theorem pvOuterA (p q K : Int) (hK : 0 < K) (m : ℕ) (hm : m ≤ 2 * K.toNat - 1) :
    (PySem.List.pyRange 0 (m : Int) 1).foldl (fun carries j =>
      let i_lo := max 0 (j - K + 1)
      let i_hi := min j (K - 1)
      let cv := (PySem.List.pyRange i_lo (i_hi + 1) 1).foldl
        (fun cv i =>
          cv + PySem.Int.band (p >>> i.toNat) 1 * PySem.Int.band (q >>> (j - i).toNat) 1) 0
      PySem.List.pySetD carries (j + 1) ((cv + PySem.List.pyGetD carries j 0) >>> 1))
      (List.replicate (2 * K.toNat) 0)
    = (List.range (m + 1)).map (fun j => ((pvCarry (pvLow p K.toNat) (pvLow q K.toNat) j : ℕ) : Int))
      ++ List.replicate (2 * K.toNat - 1 - m) 0 := by
  set n := K.toNat with hn
  set P := pvLow p n with hP
  set Q := pvLow q n with hQ
  induction m with
  | zero =>
    rw [show ((0:ℕ) : Int) = 0 from rfl, PySem.List.pyRange_zero]
    rw [show 2 * n = 1 + (2 * n - 1) by omega, List.replicate_add]
    simp [pvCarry]
  | succ m ih =>
    have hm' : m ≤ 2 * n - 1 := by omega
    have hstep : PySem.List.pyRange 0 ((m + 1 : ℕ) : Int) 1
        = PySem.List.pyRange 0 (m : Int) 1 ++ [(m : Int)] := by
      rw [show (((m + 1 : ℕ)) : Int) = (m : Int) + 1 by push_cast; ring]
      exact PySem.List.pyRange_one_succ_right (by positivity)
    rw [hstep, List.foldl_append, ih hm']
    simp only [List.foldl_cons, List.foldl_nil]
    -- the single step at j = m
    rw [pvInnerA p q K hK m (by omega)]
    have hlen : ((List.range (m + 1)).map (fun j => ((pvCarry P Q j : ℕ) : Int))).length = m + 1 := by
      simp
    have hget : PySem.List.pyGetD
        ((List.range (m + 1)).map (fun j => ((pvCarry P Q j : ℕ) : Int))
          ++ List.replicate (2 * n - 1 - m) 0) ((m : Int)) 0
        = ((pvCarry P Q m : ℕ) : Int) := by
      rw [PySem.List.pyGetD_natCast]
      rw [List.getD_eq_getElem?_getD, List.getElem?_append_left (by rw [hlen]; omega)]
      simp
    rw [hget, pvShift_one_cast]
    have hrep : List.replicate (2 * n - 1 - m) (0:Int)
        = 0 :: List.replicate (2 * n - 1 - (m+1)) 0 := by
      rw [show 2 * n - 1 - m = 1 + (2 * n - 1 - (m+1)) by omega, List.replicate_add]
      rfl
    rw [show ((m : Int) + 1) = ((m + 1 : ℕ) : Int) by push_cast; ring, PySem.List.pySetD_natCast]
    rw [hrep]
    rw [pvSetMid' ((List.range (m + 1)).map (fun j => ((pvCarry P Q j : ℕ) : Int)))
         (List.replicate (2 * n - 1 - (m+1)) 0) _ 0 (m+1) (by simp)]
    rw [List.range_succ (n := m + 1), List.map_append]
    simp only [List.map_cons, List.map_nil, List.append_assoc, List.cons_append, List.nil_append]
    congr 2
-- pv_equiv track=rewrite | github.com/sebpouteau/PhotoEnix | traitement.py | minimum_maximum
-- ===== SOURCE A (Python) =====
-- def minimum_maximum(tableau):
--     minimum=tableau[0][0]
--     maximum=tableau[0][0]
--     for i in range(len(tableau)):
--         for j in range(len(tableau[0])):
--             if minimum > tableau[i][j]:
--                 minimum = tableau[i][j]
--             if maximum < tableau[i][j]:
--                 maximum=tableau[i][j]
--     if maximum>255:
--         maximum=255
--     if minimum<0:
--         minimum=0
--     return minimum, maximum
-- ===== SOURCE B (Python) =====
-- def minimum_maximum(tableau):
--     w = len(tableau[0])
--     vals = sorted(x for row in tableau for x in row[:w])
--     return max(vals[0], 0), min(vals[-1], 255)
-- ===== Notes on version B (the rewrite author's own statement) =====
-- stated objective: alternative
-- what changed: Replaces A's nested index loops carrying a combined (min,max) accumulator with a sort-based approach: flatten the table (rows truncated to the first row's width), sort the values once, and read the extremes off the ends of the sorted list before clamping.
import Mathlib
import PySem

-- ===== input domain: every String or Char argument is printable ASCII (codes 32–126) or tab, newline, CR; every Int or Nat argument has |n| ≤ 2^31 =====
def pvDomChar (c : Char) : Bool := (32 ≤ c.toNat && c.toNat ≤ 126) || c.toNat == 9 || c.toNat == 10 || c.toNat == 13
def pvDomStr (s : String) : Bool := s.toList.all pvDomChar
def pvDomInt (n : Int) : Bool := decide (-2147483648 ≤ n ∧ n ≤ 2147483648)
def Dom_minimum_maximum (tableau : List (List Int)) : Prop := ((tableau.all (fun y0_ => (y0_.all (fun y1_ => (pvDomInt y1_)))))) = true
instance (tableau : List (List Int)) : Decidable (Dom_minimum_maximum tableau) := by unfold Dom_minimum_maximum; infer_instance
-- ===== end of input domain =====

-- B flattens the table (rows truncated to the first row's width), sorts the values once,
-- and reads the extremes off the ends of the sorted list before clamping (objective: alternative,
-- a sort-based algorithm instead of A's nested index loops with a combined (min,max) scan).


-- ===== PORT A =====
-- literal transliteration: combined (min,max) scan over i in range(len(tableau)), j in range(len(tableau[0])),
-- then clamps.  Indexing tableau[i][j] is total here via getD; Pre_ keeps exactly the inputs where Python indexing succeeds.
def minimum_maximum (tableau : List (List Int)) : Int × Int :=
  let first := (tableau.headD []).headD 0
  let mm := (List.range tableau.length).foldl (fun (mm : Int × Int) i =>
      (List.range (tableau.headD []).length).foldl (fun (mm : Int × Int) j =>
        let v := (tableau.getD i []).getD j 0
        let mn := if mm.1 > v then v else mm.1
        let mx := if mm.2 < v then v else mm.2
        (mn, mx)) mm) (first, first)
  let mx := if mm.2 > 255 then 255 else mm.2
  let mn := if mm.1 < 0 then 0 else mm.1
  (mn, mx)

-- ===== PORT B =====
-- literal transliteration of Source B: flatten with rows truncated to the first row's width,
-- sort once (Python's sorted = PySem.List.sorted), take the first and last elements, clamp.
-- vals[0] / vals[-1] raise on an empty list outside Pre_; headD/getLastD totalize them here.
def minimum_maximum_alt (tableau : List (List Int)) : Int × Int :=
  let w := (tableau.headD []).length
  let vals := PySem.List.sorted (tableau.flatMap (fun row => row.take w)) (fun x => x) false
  (max (vals.headD 0) 0, min (vals.getLastD 0) 255)

-- ===== PRECONDITION & SPEC =====
-- Pre_ excludes exactly the inputs where A raises IndexError: an empty table, an empty first row,
-- or some row shorter than the first row (A indexes every row up to the first row's width).
def Pre_minimum_maximum (tableau : List (List Int)) : Prop :=
  tableau ≠ [] ∧ tableau.headD [] ≠ [] ∧ ∀ row ∈ tableau, (tableau.headD []).length ≤ row.length
instance (tableau : List (List Int)) : Decidable (Pre_minimum_maximum tableau) := by
  unfold Pre_minimum_maximum; infer_instance

def pvWitness_minimum_maximum : List (List Int) := [[1, 300], [-4, 7]]

def Spec_minimum_maximum (tableau : List (List Int)) (out : Int × Int) : Prop := out = minimum_maximum_alt tableau
instance (tableau : List (List Int)) (out : Int × Int) : Decidable (Spec_minimum_maximum tableau out) := by unfold Spec_minimum_maximum; infer_instance

-- ===== CLAIM (what is proved, stated in full; the proofs are below) =====
def Claim_equal_minimum_maximum : Prop := ∀ (tableau : List (List Int)), Dom_minimum_maximum tableau → Pre_minimum_maximum tableau → Spec_minimum_maximum tableau (minimum_maximum tableau)

-- ===== LEMMAS AND PROOFS =====

-- the values an index loop 'for j in range(w): … r[j] …' visits are exactly r.take w (when w ≤ |r|)
theorem map_range_getD (r : List Int) (w : Nat) (h : w ≤ r.length) :
    (List.range w).map (fun j => r.getD j 0) = r.take w := by
  apply List.ext_getElem
  · simp [h]
  · intro i h1 h2
    simp at h1
    simp [Nat.lt_of_lt_of_le h1 h]

theorem map_range_getD_rows (t : List (List Int)) :
    (List.range t.length).map (fun i => t.getD i []) = t := by
  apply List.ext_getElem
  · simp
  · intro i h1 h2
    simp at h1
    simp [h1]

-- the combined (min,max) scan splits into two independent folds
theorem foldl_minmax_split (l : List Int) (a b : Int) :
    l.foldl (fun (mm : Int × Int) v => (min mm.1 v, max mm.2 v)) (a, b)
      = (l.foldl min a, l.foldl max b) := by
  induction l generalizing a b with
  | nil => rfl
  | cons x xs ih => simp [List.foldl_cons, ih]

-- A's inner loop body as a named function (definitionally equal to the port's inner fold)
def scanRow (w : Nat) (mm : Int × Int) (row : List Int) : Int × Int :=
  (List.range w).foldl (fun mm j =>
    ((if mm.1 > row.getD j 0 then row.getD j 0 else mm.1),
     (if mm.2 < row.getD j 0 then row.getD j 0 else mm.2))) mm

theorem scanRow_eq (w : Nat) (row : List Int) (h : w ≤ row.length) (mm : Int × Int) :
    scanRow w mm row
      = (row.take w).foldl (fun (mm : Int × Int) v => (min mm.1 v, max mm.2 v)) mm := by
  unfold scanRow
  rw [← map_range_getD row w h, List.foldl_map]
  apply PySem.List.foldl_congr_mem
  intro acc j _
  simp only [Prod.mk.injEq]
  constructor <;> omega

theorem getLastD_mem (s : List Int) (h : s ≠ []) : s.getLastD 0 ∈ s := by
  cases s with
  | nil => exact absurd rfl h
  | cons a t =>
    rw [List.getLastD_eq_getLast?, List.getLast?_eq_some_getLast (by simp)]
    exact List.getLast_mem _

theorem pairwise_le_getLastD (s : List Int) (hp : s.Pairwise (· ≤ ·)) :
    ∀ y ∈ s, y ≤ s.getLastD 0 := by
  induction s with
  | nil => intro y hy; simp at hy
  | cons a t ih =>
    intro y hy
    rcases List.pairwise_cons.mp hp with ⟨ha, hpt⟩
    cases t with
    | nil => simp at hy; simp [hy]
    | cons b u =>
      have hlast : (a :: b :: u).getLastD 0 = (b :: u).getLastD 0 := by simp
      rw [hlast]
      rcases List.mem_cons.mp hy with rfl | hyt
      · exact ha _ (getLastD_mem (b::u) (by simp))
      · exact ih hpt y hyt

theorem sorted_headD_eq_foldl_min (x : Int) (xs : List Int) :
    (PySem.List.sorted (x :: xs) (fun v => v) false).headD 0 = xs.foldl min x := by
  have hmin : (x :: xs).min? = some (xs.foldl min x) := List.min?_cons'
  rcases (List.min?_eq_some_iff).mp hmin with ⟨hmem, hle⟩
  rcases hs : PySem.List.sorted (x :: xs) (fun v => v) false with _ | ⟨m, t⟩
  · exact absurd ((PySem.List.sorted_eq_nil_iff _ _ _).mp hs) (by simp)
  · have h1 : m ≤ xs.foldl min x := PySem.List.key_head_sorted_le _ _ hs _ hmem
    have h2 : xs.foldl min x ≤ m :=
      hle m ((PySem.List.mem_sorted _ _ _ m).mp (hs ▸ List.mem_cons_self ..))
    simpa using le_antisymm h1 h2

theorem sorted_getLastD_eq_foldl_max (x : Int) (xs : List Int) :
    (PySem.List.sorted (x :: xs) (fun v => v) false).getLastD 0 = xs.foldl max x := by
  have hmax : (x :: xs).max? = some (xs.foldl max x) := List.max?_cons'
  rcases (List.max?_eq_some_iff).mp hmax with ⟨hmem, hge⟩
  set s := PySem.List.sorted (x :: xs) (fun v => v) false with hs
  have hne : s ≠ [] := by
    rw [hs]; simp [PySem.List.sorted_eq_nil_iff]
  have hlmem : s.getLastD 0 ∈ x :: xs :=
    (PySem.List.mem_sorted _ _ _ _).mp (getLastD_mem s hne)
  have h1 : s.getLastD 0 ≤ xs.foldl max x := hge _ hlmem
  have h2 : xs.foldl max x ≤ s.getLastD 0 :=
    pairwise_le_getLastD s (PySem.List.sorted_pairwise _ _) _
      ((PySem.List.mem_sorted _ _ _ _).mpr hmem)
  exact le_antisymm h1 h2

theorem minimum_maximum_spec' (tableau : List (List Int)) (hpre : Pre_minimum_maximum tableau) :
    minimum_maximum tableau = minimum_maximum_alt tableau := by
  obtain ⟨hne, hrow0, hlen⟩ := hpre
  obtain ⟨r0, rest, rfl⟩ : ∃ r0 rest, tableau = r0 :: rest := by
    cases tableau with
    | nil => exact absurd rfl hne
    | cons a l => exact ⟨a, l, rfl⟩
  obtain ⟨x0, r0t, rfl⟩ : ∃ x0 r0t, r0 = x0 :: r0t := by
    cases r0 with
    | nil => simp at hrow0
    | cons a l => exact ⟨a, l, rfl⟩
  simp only [List.headD_cons] at hlen
  have hcore : ∀ (init : Int × Int),
      (List.range ((x0 :: r0t) :: rest).length).foldl
        (fun (mm : Int × Int) i => scanRow (x0 :: r0t).length mm (((x0 :: r0t) :: rest).getD i [])) init
      = (((x0 :: r0t) :: rest).flatMap (fun row => row.take (x0 :: r0t).length)).foldl
          (fun (mm : Int × Int) v => (min mm.1 v, max mm.2 v)) init := by
    intro init
    have h1 : (List.range ((x0 :: r0t) :: rest).length).foldl
        (fun (mm : Int × Int) i => scanRow (x0 :: r0t).length mm (((x0 :: r0t) :: rest).getD i [])) init
      = ((List.range ((x0 :: r0t) :: rest).length).map (fun i => ((x0 :: r0t) :: rest).getD i [])).foldl
          (fun (mm : Int × Int) row => scanRow (x0 :: r0t).length mm row) init := List.foldl_map.symm
    rw [h1, map_range_getD_rows, List.foldl_flatMap]
    apply PySem.List.foldl_congr_mem
    intro acc row hmem
    exact scanRow_eq _ _ (hlen row hmem) acc
  unfold minimum_maximum minimum_maximum_alt
  simp only [List.headD_cons]
  rw [show (fun (mm : Int × Int) i =>
        (List.range (x0 :: r0t).length).foldl (fun (mm : Int × Int) j =>
          let v := (((x0 :: r0t) :: rest).getD i []).getD j 0
          let mn := if mm.1 > v then v else mm.1
          let mx := if mm.2 < v then v else mm.2
          (mn, mx)) mm)
      = (fun (mm : Int × Int) i => scanRow (x0 :: r0t).length mm (((x0 :: r0t) :: rest).getD i [])) from rfl]
  rw [hcore]
  have hflat : ((x0 :: r0t) :: rest).flatMap (fun row => row.take (x0 :: r0t).length) =
      x0 :: (r0t ++ rest.flatMap (fun row => row.take (x0 :: r0t).length)) := by
    simp [List.flatMap_cons]
  rw [hflat, List.foldl_cons, foldl_minmax_split,
      sorted_headD_eq_foldl_min, sorted_getLastD_eq_foldl_max]
  simp only [min_self, max_self, Prod.mk.injEq]
  constructor <;> omega

-- ===== VERDICT (by name: the statement is the Claim_ definition above) =====
theorem minimum_maximum_spec : Claim_equal_minimum_maximum := by
  intro tableau _ hpre
  exact minimum_maximum_spec' tableau hpre
-- the dict literal {"supportive": 0, "opposed": 0, "neutral": 0}
def pvZero : PySem.Dict String Int := PySem.Dict.ofList [("supportive", 0), ("opposed", 0), ("neutral", 0)]

def income_breakdown_py (supportive : List (List (String × String))) (opposed : List (List (String × String))) (neutral : List (List (String × String))) : List (String × List (String × Int)) :=
  let breakdown : PySem.Dict String (PySem.Dict String Int) :=
    ([(supportive, "supportive"), (opposed, "opposed"), (neutral, "neutral")]).foldl
      (fun bd gl =>
        gl.1.foldl (fun bd entry =>
          -- band = entry["income_band"]; breakdown.setdefault(band, {..0..}); breakdown[band][label] += 1
          (bd.setdefault (pvBand entry) pvZero).modify (pvBand entry) pvZero
            (fun inner => inner.modify gl.2 0 (· + 1))) bd)
      PySem.Dict.empty
  breakdown.items.map (fun p => (p.1, p.2.items))

-- ===== PORT B =====
def income_breakdown_py_alt (supportive : List (List (String × String))) (opposed : List (List (String × String))) (neutral : List (List (String × String))) : List (String × List (String × Int)) :=
  -- phase 1: one frequency table per direction
  let tallies : List (String × PySem.Dict String Int) :=
    ([("supportive", supportive), ("opposed", opposed), ("neutral", neutral)]).foldl
      (fun ts lg =>
        ts ++ [(lg.1,
          lg.2.foldl (fun c entry => c.insert (pvBand entry) (c.getD (pvBand entry) 0 + 1))
            PySem.Dict.empty)]) []
  -- phase 2: band order = first appearance across the three tables
  let order : PySem.Set String :=
    tallies.foldl (fun ord t => t.2.keys.foldl (fun ord b => PySem.Set.add ord b) ord) []
  -- phase 3: assemble per-band records from the tables
  order.map (fun b => (b, tallies.map (fun t => (t.1, t.2.getD b 0))))

-- ===== PRECONDITION & SPEC =====
-- Pre_ excludes exactly the inputs on which Python A raises KeyError: an entry without an "income_band" key.
def Pre_income_breakdown_py (supportive : List (List (String × String))) (opposed : List (List (String × String))) (neutral : List (List (String × String))) : Prop :=
  ((supportive ++ opposed ++ neutral).all (fun e => (PySem.Dict.mk e).contains "income_band")) = true
instance (supportive : List (List (String × String))) (opposed : List (List (String × String))) (neutral : List (List (String × String))) : Decidable (Pre_income_breakdown_py supportive opposed neutral) := by unfold Pre_income_breakdown_py; infer_instance

def pvWitness_income_breakdown_py : (List (List (String × String))) × (List (List (String × String))) × (List (List (String × String))) :=
  ([[("income_band", "low")]], [], [[("income_band", "low"), ("region", "x")], [("income_band", "high")]])

def Spec_income_breakdown_py (supportive : List (List (String × String))) (opposed : List (List (String × String))) (neutral : List (List (String × String))) (out : List (String × List (String × Int))) : Prop := out = income_breakdown_py_alt supportive opposed neutral
instance (supportive : List (List (String × String))) (opposed : List (List (String × String))) (neutral : List (List (String × String))) (out : List (String × List (String × Int))) : Decidable (Spec_income_breakdown_py supportive opposed neutral out) := by unfold Spec_income_breakdown_py; infer_instance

----

**Task goal**
The response must repeat exactly the lines from the top of the material through the line containing "rw [pvSetMid' ((List.range", both included, with no other output.

**Worked solution**
theorem pvOuterA (p q K : Int) (hK : 0 < K) (m : ℕ) (hm : m ≤ 2 * K.toNat - 1) :
    (PySem.List.pyRange 0 (m : Int) 1).foldl (fun carries j =>
      let i_lo := max 0 (j - K + 1)
      let i_hi := min j (K - 1)
      let cv := (PySem.List.pyRange i_lo (i_hi + 1) 1).foldl
        (fun cv i =>
          cv + PySem.Int.band (p >>> i.toNat) 1 * PySem.Int.band (q >>> (j - i).toNat) 1) 0
      PySem.List.pySetD carries (j + 1) ((cv + PySem.List.pyGetD carries j 0) >>> 1))
      (List.replicate (2 * K.toNat) 0)
    = (List.range (m + 1)).map (fun j => ((pvCarry (pvLow p K.toNat) (pvLow q K.toNat) j : ℕ) : Int))
      ++ List.replicate (2 * K.toNat - 1 - m) 0 := by
  set n := K.toNat with hn
  set P := pvLow p n with hP
  set Q := pvLow q n with hQ
  induction m with
  | zero =>
    rw [show ((0:ℕ) : Int) = 0 from rfl, PySem.List.pyRange_zero]
    rw [show 2 * n = 1 + (2 * n - 1) by omega, List.replicate_add]
    simp [pvCarry]
  | succ m ih =>
    have hm' : m ≤ 2 * n - 1 := by omega
    have hstep : PySem.List.pyRange 0 ((m + 1 : ℕ) : Int) 1
        = PySem.List.pyRange 0 (m : Int) 1 ++ [(m : Int)] := by
      rw [show (((m + 1 : ℕ)) : Int) = (m : Int) + 1 by push_cast; ring]
      exact PySem.List.pyRange_one_succ_right (by positivity)
    rw [hstep, List.foldl_append, ih hm']
    simp only [List.foldl_cons, List.foldl_nil]
    -- the single step at j = m
    rw [pvInnerA p q K hK m (by omega)]
    have hlen : ((List.range (m + 1)).map (fun j => ((pvCarry P Q j : ℕ) : Int))).length = m + 1 := by
      simp
    have hget : PySem.List.pyGetD
        ((List.range (m + 1)).map (fun j => ((pvCarry P Q j : ℕ) : Int))
          ++ List.replicate (2 * n - 1 - m) 0) ((m : Int)) 0
        = ((pvCarry P Q m : ℕ) : Int) := by
      rw [PySem.List.pyGetD_natCast]
      rw [List.getD_eq_getElem?_getD, List.getElem?_append_left (by rw [hlen]; omega)]
      simp
    rw [hget, pvShift_one_cast]
    have hrep : List.replicate (2 * n - 1 - m) (0:Int)
        = 0 :: List.replicate (2 * n - 1 - (m+1)) 0 := by
      rw [show 2 * n - 1 - m = 1 + (2 * n - 1 - (m+1)) by omega, List.replicate_add]
      rfl
    rw [show ((m : Int) + 1) = ((m + 1 : ℕ) : Int) by push_cast; ring, PySem.List.pySetD_natCast]
    rw [hrep]
    rw [pvSetMid' ((List.range (m + 1)).map (fun j => ((pvCarry P Q j : ℕ) : Int)))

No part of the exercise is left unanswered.